In a feature module, I'm installing and importing a feed in a hook_install() function. Installing the feed source works. However, I'm getting EntityMalformedException: Missing bundle property on entity of type node. in entity_extract_ids() (line 7650 of /srv/www/includes/common.inc). during the import. If I import the feed via the /import ui, it works without any exception.

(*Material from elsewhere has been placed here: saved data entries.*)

-- pv_equiv track=rewrite | github.com/ryanlane/document-manager | backend/src/segment/segment_entries.py | extract_markdown_context
-- ===== SOURCE A (Python) =====
-- def extract_markdown_context(text: str) -> str:
--     """
--     Extract markdown headers to use as context prefix.
--     Returns the most recent headers (h1, h2, h3) as context.
--     """
--     headers = []
--     current_h1 = None
--     current_h2 = None
--     current_h3 = None
--
--     for line in text.split('\n'):
--         line = line.strip()
--         if line.startswith('# '):
--             current_h1 = line[2:].strip()
--             current_h2 = None
--             current_h3 = None
--         elif line.startswith('## '):
--             current_h2 = line[3:].strip()
--             current_h3 = None
--         elif line.startswith('### '):
--             current_h3 = line[4:].strip()
--
--     context_parts = []
--     if current_h1:
--         context_parts.append(f"# {current_h1}")
--     if current_h2:
--         context_parts.append(f"## {current_h2}")
--     if current_h3:
--         context_parts.append(f"### {current_h3}")
--
--     return '\n'.join(context_parts)
-- ===== SOURCE B (Python) =====
-- def extract_markdown_context(text: str) -> str:
--     """Two staged passes: collect every header as (level, title), then read off
--     the last h1, the last h2 after it, and the last h3 after both, by position."""
--     headers = []
--     for raw in text.split('\n'):
--         line = raw.strip()
--         for lvl in (1, 2, 3):
--             if line.startswith('#' * lvl + ' '):
--                 headers.append((lvl, line[lvl + 1:].strip()))
--
--     def last_index(target):
--         k = -1
--         for i, (lvl, _) in enumerate(headers):
--             if lvl == target:
--                 k = i
--         return k
--
--     k1, k2, k3 = last_index(1), last_index(2), last_index(3)
--     parts = []
--     if k1 >= 0 and headers[k1][1]:
--         parts.append('# ' + headers[k1][1])
--     if k2 > k1 and headers[k2][1]:
--         parts.append('## ' + headers[k2][1])
--     if k3 > max(k1, k2) and headers[k3][1]:
--         parts.append('### ' + headers[k3][1])
--     return '\n'.join(parts)
-- ===== Notes on version B (the rewrite author's own statement) =====
-- stated objective: alternative
-- what changed: Replaces A's single forward scan with cascading state resets by two staged passes: first collect every header as a (level, title) list, then read the answer off the last-occurrence positions of each level (last h1; last h2 only if it occurs after the last h1; last h3 only if after both).
import Mathlib
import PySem

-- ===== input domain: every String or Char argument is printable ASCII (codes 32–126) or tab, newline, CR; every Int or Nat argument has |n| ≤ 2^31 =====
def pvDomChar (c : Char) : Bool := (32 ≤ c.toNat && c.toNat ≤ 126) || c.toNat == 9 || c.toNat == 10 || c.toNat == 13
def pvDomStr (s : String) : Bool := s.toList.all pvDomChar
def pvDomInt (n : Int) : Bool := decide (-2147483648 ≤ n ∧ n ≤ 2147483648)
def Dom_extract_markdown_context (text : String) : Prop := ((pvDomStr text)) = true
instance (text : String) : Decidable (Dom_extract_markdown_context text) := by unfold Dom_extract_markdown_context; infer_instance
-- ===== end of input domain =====

-- B replaces A's single forward scan with cascading resets by two staged passes: collect
-- every header as (level, title), then read the answer off last-occurrence positions.

-- ===== PORT A =====
-- forward step: overwrite the current level and reset the lower ones
def pvStepA (st : Option (List Char) × Option (List Char) × Option (List Char)) (raw : List Char) :
    Option (List Char) × Option (List Char) × Option (List Char) :=
  let line := PySem.Chars.strip raw
  if PySem.Chars.startswith line ['#', ' '] then
    (some (PySem.Chars.strip (PySem.Chars.slice line (some 2) none)), none, none)
  else if PySem.Chars.startswith line ['#', '#', ' '] then
    (st.1, some (PySem.Chars.strip (PySem.Chars.slice line (some 3) none)), none)
  else if PySem.Chars.startswith line ['#', '#', '#', ' '] then
    (st.1, st.2.1, some (PySem.Chars.strip (PySem.Chars.slice line (some 4) none)))
  else st

def extract_markdown_context (text : String) : String :=
  let st := (PySem.Chars.splitOn text.toList ['\n']).foldl pvStepA (none, none, none)
  let parts : List (List Char) :=
    (match st.1 with | some c => if c ≠ [] then [['#', ' '] ++ c] else [] | none => []) ++
    (match st.2.1 with | some c => if c ≠ [] then [['#', '#', ' '] ++ c] else [] | none => []) ++
    (match st.2.2 with | some c => if c ≠ [] then [['#', '#', '#', ' '] ++ c] else [] | none => [])
  String.ofList (PySem.Chars.join ['\n'] parts)

-- ===== PORT B =====
-- pass 1 step: append (level, title) for each of the three prefixes the stripped line starts with
def pvCollectStep (acc : List (Nat × List Char)) (raw : List Char) : List (Nat × List Char) :=
  let line := PySem.Chars.strip raw
  [1, 2, 3].foldl (fun a lvl =>
    if PySem.Chars.startswith line (List.replicate lvl '#' ++ [' ']) then
      a ++ [(lvl, PySem.Chars.strip (PySem.Chars.slice line (some ((lvl : Int) + 1)) none))]
    else a) acc

-- pass 2: index of the last header of the given level, -1 if there is none
def pvLastIdx (headers : List (Nat × List Char)) (target : Nat) : Int :=
  (PySem.List.enumerate headers).foldl (fun k p => if p.2.1 = target then p.1 else k) (-1)

-- headers[k][1] (guards in the caller keep k in range; getD never fires there)
def pvTitleAt (headers : List (Nat × List Char)) (k : Int) : List Char :=
  ((PySem.List.pyGet? headers k).getD (0, [])).2

def extract_markdown_context_alt (text : String) : String :=
  let headers := (PySem.Chars.splitOn text.toList ['\n']).foldl pvCollectStep []
  let k1 := pvLastIdx headers 1
  let k2 := pvLastIdx headers 2
  let k3 := pvLastIdx headers 3
  let parts : List (List Char) :=
    (if 0 ≤ k1 ∧ pvTitleAt headers k1 ≠ [] then [['#', ' '] ++ pvTitleAt headers k1] else []) ++
    (if k1 < k2 ∧ pvTitleAt headers k2 ≠ [] then [['#', '#', ' '] ++ pvTitleAt headers k2] else []) ++
    (if max k1 k2 < k3 ∧ pvTitleAt headers k3 ≠ [] then [['#', '#', '#', ' '] ++ pvTitleAt headers k3] else [])
  String.ofList (PySem.Chars.join ['\n'] parts)

-- ===== PRECONDITION & SPEC =====
def Spec_extract_markdown_context (text : String) (out : String) : Prop := out = extract_markdown_context_alt text
instance (text : String) (out : String) : Decidable (Spec_extract_markdown_context text out) := by unfold Spec_extract_markdown_context; infer_instance

-- ===== CLAIM (what is proved, stated in full; the proofs are below) =====
def Claim_equal_extract_markdown_context : Prop := ∀ (text : String), Dom_extract_markdown_context text → Spec_extract_markdown_context text (extract_markdown_context text)

-- ===== LEMMAS AND PROOFS =====

-- classification of one line: which (level, title) it contributes, if any
def pvHeaderOf (raw : List Char) : Option (Nat × List Char) :=
  let line := PySem.Chars.strip raw
  if PySem.Chars.startswith line ['#', ' '] then
    some (1, PySem.Chars.strip (PySem.Chars.slice line (some 2) none))
  else if PySem.Chars.startswith line ['#', '#', ' '] then
    some (2, PySem.Chars.strip (PySem.Chars.slice line (some 3) none))
  else if PySem.Chars.startswith line ['#', '#', '#', ' '] then
    some (3, PySem.Chars.strip (PySem.Chars.slice line (some 4) none))
  else none

-- the forward step expressed on the classified header
def pvStepH (st : Option (List Char) × Option (List Char) × Option (List Char))
    (h : Nat × List Char) :
    Option (List Char) × Option (List Char) × Option (List Char) :=
  if h.1 = 1 then (some h.2, none, none)
  else if h.1 = 2 then (st.1, some h.2, none)
  else if h.1 = 3 then (st.1, st.2.1, some h.2)
  else st

-- the three prefixes are mutually exclusive
theorem pvSw_excl (line : List Char) :
    (PySem.Chars.startswith line ['#', ' '] = true → PySem.Chars.startswith line ['#', '#', ' '] = false ∧ PySem.Chars.startswith line ['#', '#', '#', ' '] = false) ∧
    (PySem.Chars.startswith line ['#', '#', ' '] = true → PySem.Chars.startswith line ['#', '#', '#', ' '] = false) := by
  match line with
  | [] => simp [PySem.Chars.startswith]
  | [a] => simp [PySem.Chars.startswith, List.isPrefixOf]
  | a :: b :: rest =>
      simp only [PySem.Chars.startswith, List.isPrefixOf, Bool.and_eq_true, beq_iff_eq]
      constructor
      · rintro ⟨rfl, hb, -⟩
        simp [← hb]
      · rintro ⟨rfl, rfl, h2⟩
        cases rest with
        | nil => simp [List.isPrefixOf]
        | cons c rs =>
            simp only [List.isPrefixOf, Bool.and_eq_true, beq_iff_eq] at h2 ⊢
            obtain ⟨hc, -⟩ := h2
            simp [← hc]

-- pass 1 appends exactly the classified header
theorem pvCollectStep_eq (acc : List (Nat × List Char)) (raw : List Char) :
    pvCollectStep acc raw = acc ++ (pvHeaderOf raw).toList := by
  have he := pvSw_excl (PySem.Chars.strip raw)
  unfold pvCollectStep pvHeaderOf
  simp only [List.foldl_cons, List.foldl_nil]
  norm_num [List.replicate]
  by_cases h1 : PySem.Chars.startswith (PySem.Chars.strip raw) ['#', ' '] = true
  · obtain ⟨h2, h3⟩ := he.1 h1
    simp [h1, h2, h3]
  · by_cases h2 : PySem.Chars.startswith (PySem.Chars.strip raw) ['#', '#', ' '] = true
    · have h3 := he.2 h2
      simp [h1, h2, h3]
    · by_cases h3 : PySem.Chars.startswith (PySem.Chars.strip raw) ['#', '#', '#', ' '] = true <;>
        simp [h1, h2, h3]

-- A's step is the classified step
theorem pvStepA_eq (st : Option (List Char) × Option (List Char) × Option (List Char)) (raw : List Char) :
    pvStepA st raw = match pvHeaderOf raw with
      | some h => pvStepH st h
      | none => st := by
  unfold pvStepA pvHeaderOf
  by_cases h1 : PySem.Chars.startswith (PySem.Chars.strip raw) ['#', ' '] = true
  · simp [h1, pvStepH]
  · by_cases h2 : PySem.Chars.startswith (PySem.Chars.strip raw) ['#', '#', ' '] = true
    · simp [h1, h2, pvStepH]
    · by_cases h3 : PySem.Chars.startswith (PySem.Chars.strip raw) ['#', '#', '#', ' '] = true <;>
        simp [h1, h2, h3, pvStepH]

theorem pvCollect_foldl (ls : List (List Char)) (acc : List (Nat × List Char)) :
    ls.foldl pvCollectStep acc = acc ++ ls.flatMap (fun r => (pvHeaderOf r).toList) := by
  induction ls generalizing acc with
  | nil => simp
  | cons x xs ih => simp [pvCollectStep_eq, ih]

theorem pvFoldA_eq (ls : List (List Char)) (st : Option (List Char) × Option (List Char) × Option (List Char)) :
    ls.foldl pvStepA st = (ls.flatMap (fun r => (pvHeaderOf r).toList)).foldl pvStepH st := by
  induction ls generalizing st with
  | nil => simp
  | cons x xs ih =>
      simp only [List.foldl_cons, List.flatMap_cons, List.foldl_append, ih, pvStepA_eq]
      cases pvHeaderOf x <;> simp

-- titles are stable under appending a header, and read the appended one at its index
theorem pvTitleAt_append_lt (hs : List (Nat × List Char)) (x : Nat × List Char) (k : Int)
    (h0 : 0 ≤ k) (h1 : k < hs.length) :
    pvTitleAt (hs ++ [x]) k = pvTitleAt hs k := by
  have hk : k.toNat < hs.length := by omega
  unfold pvTitleAt
  rw [PySem.List.pyGet?_of_nonneg _ h0, PySem.List.pyGet?_of_nonneg _ h0,
    List.getElem?_append_left hk]

theorem pvTitleAt_append_self (hs : List (Nat × List Char)) (x : Nat × List Char) :
    pvTitleAt (hs ++ [x]) hs.length = x.2 := by
  unfold pvTitleAt
  rw [PySem.List.pyGet?_natCast]
  simp

theorem pvLastIdx_append (hs : List (Nat × List Char)) (x : Nat × List Char) (t : Nat) :
    pvLastIdx (hs ++ [x]) t = if x.1 = t then (hs.length : Int) else pvLastIdx hs t := by
  unfold pvLastIdx
  rw [PySem.List.enumerate_append]
  simp [PySem.List.enumerate_cons, PySem.List.enumerate_nil]

theorem pvLastIdx_bounds (hs : List (Nat × List Char)) (t : Nat) :
    -1 ≤ pvLastIdx hs t ∧ pvLastIdx hs t < hs.length := by
  induction hs using List.reverseRecOn with
  | nil => simp [pvLastIdx, PySem.List.enumerate_nil]
  | append_singleton xs x ih =>
      rw [pvLastIdx_append]
      simp only [List.length_append, List.length_cons, List.length_nil]
      split_ifs <;> constructor <;> omega

-- the positional read-off of B, as a state triple
def pvT (hs : List (Nat × List Char)) :
    Option (List Char) × Option (List Char) × Option (List Char) :=
  (if 0 ≤ pvLastIdx hs 1 then some (pvTitleAt hs (pvLastIdx hs 1)) else none,
   if pvLastIdx hs 1 < pvLastIdx hs 2 then some (pvTitleAt hs (pvLastIdx hs 2)) else none,
   if max (pvLastIdx hs 1) (pvLastIdx hs 2) < pvLastIdx hs 3 then some (pvTitleAt hs (pvLastIdx hs 3)) else none)

-- heart: the forward fold over the headers equals the positional read-off
theorem pvFoldH_eq_T (hs : List (Nat × List Char)) :
    hs.foldl pvStepH (none, none, none) = pvT hs := by
  induction hs using List.reverseRecOn with
  | nil => simp [pvT, pvLastIdx, PySem.List.enumerate_nil]
  | append_singleton xs x ih =>
      obtain ⟨l, t⟩ := x
      obtain ⟨b1l, b1r⟩ := pvLastIdx_bounds xs 1
      obtain ⟨b2l, b2r⟩ := pvLastIdx_bounds xs 2
      obtain ⟨b3l, b3r⟩ := pvLastIdx_bounds xs 3
      rw [List.foldl_append, List.foldl_cons, List.foldl_nil, ih]
      have A1 := pvLastIdx_append xs (l, t)
      by_cases e1 : l = 1
      · subst e1
        simp only [pvStepH, pvT, pvLastIdx_append]
        norm_num
        exact ⟨(pvTitleAt_append_self xs (1, t)).symm, fun h => absurd h (by omega),
          fun h _ => absurd h (by omega)⟩
      · by_cases e2 : l = 2
        · subst e2
          simp only [pvStepH, pvT, pvLastIdx_append]
          norm_num
          refine ⟨?_, ⟨b1r, (pvTitleAt_append_self xs (2, t)).symm⟩, ?_⟩
          · split_ifs with h
            · rw [pvTitleAt_append_lt _ _ _ h b1r]
            · rfl
          · intro h
            have := le_max_right (pvLastIdx xs 1) ((xs.length : Int))
            omega
        · by_cases e3 : l = 3
          · subst e3
            simp only [pvStepH, pvT, pvLastIdx_append]
            norm_num
            refine ⟨?_, ?_, ?_, ?_⟩
            · split_ifs with h
              · rw [pvTitleAt_append_lt _ _ _ h b1r]
              · rfl
            · split_ifs with h
              · rw [pvTitleAt_append_lt _ _ _ (by omega) b2r]
              · rfl
            · exact ⟨b1r, b2r⟩
            · exact (pvTitleAt_append_self xs (3, t)).symm
          · simp only [pvStepH, pvT, pvLastIdx_append, if_neg e1, if_neg e2, if_neg e3]
            refine Prod.ext ?_ (Prod.ext ?_ ?_)
            · simp only
              split_ifs with h
              · rw [pvTitleAt_append_lt _ _ _ h b1r]
              · rfl
            · simp only
              split_ifs with h
              · rw [pvTitleAt_append_lt _ _ _ (by omega) b2r]
              · rfl
            · simp only
              split_ifs with h
              · rw [pvTitleAt_append_lt _ _ _ (by omega) b3r]
              · rfl

-- assembling one part from the state equals assembling it from the guarded position
theorem pvPart (c : Prop) [Decidable c] (a p : List Char) :
    (match (if c then some a else none) with
      | some t => if t ≠ [] then [p ++ t] else []
      | none => ([] : List (List Char))) = if c ∧ a ≠ [] then [p ++ a] else [] := by
  by_cases h : c <;> simp [h]

-- ===== VERDICT (by name: the statement is the Claim_ definition above) =====
theorem extract_markdown_context_spec : Claim_equal_extract_markdown_context := by
  intro text _
  unfold Spec_extract_markdown_context extract_markdown_context extract_markdown_context_alt
  rw [pvFoldA_eq, pvFoldH_eq_T, pvCollect_foldl, List.nil_append]
  simp only [pvT, pvPart]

I'm using the stand-alone form and adding the feed items to a CType with a machine name of "news". Here's my code:

function my_news_install() {
  // Set feed source url
  // Code from drupal.org/node/1115714#comment-4382624
  $source = feeds_source('news_feed_importer');
  $source->addConfig(array(
    'FeedsHTTPFetcher' => array(
      'source' => '<feed_url>',
    ),
  ));
  $source->save();

  // Import items from feed source
  // Code from "Trigger Import Programmatically" section of drupal.org/node/622700
  while (FEEDS_BATCH_COMPLETE != feeds_source('news_feed_importer', 0)->import());
}

This error occurs for each item in the feed, but this is the Feeds log output from just one item.

Entity
stdClass::__set_state(array(
   'type' => NULL,
   'changed' => 1359635177,
   'created' => 1359635177,
   'language' => 'und',
   'status' => 1,
   'promote' => 1,
   'sticky' => 0,
   'uid' => 0,
   'revision' => false,
   'menu' => 
  array (
    'link_title' => '',
    'mlid' => 0,
    'plid' => 0,
    'menu_name' => 'main-menu',
    'weight' => 0,
    'options' => 
    array (
    ),
    'module' => 'menu',
    'expanded' => 0,
    'hidden' => 0,
    'has_children' => 0,
    'customized' => 0,
    'parent_depth_limit' => 8,
  ),
   'log' => 'Created by FeedsNodeProcessor',
   'feeds_item' => 
  stdClass::__set_state(array(
     'entity_id' => 0,
     'entity_type' => 'node',
     'id' => 'news_feed_importer',
     'feed_nid' => 0,
     'imported' => 1359635177,
     'hash' => '60d516fc6821cf8c7c8238ea2b6f0482',
     'url' => '',
     'guid' => '',
  )),
))

I need to investigate this more. It may be a case of my news CType being created after the hook_install() is run. Does anybody else successfully run an import from hook_install()?

jonathanpglick’s picture

Component: Feeds Import » Code

I was doing something similar to dkingofpa:

$source = feeds_source('{feed_name}');
$source->addConfig(array(
  'FeedsHTTPFetcher' => array(
    'source' => '{feed_url}',
  ),
));
$source->save();
// Try to reload source.
$source = feeds_source('lemelson_center_events');
$source->import();

I found that my features-managed processor wasn't getting populated with the correct config. It was missing the bundle and the mappings.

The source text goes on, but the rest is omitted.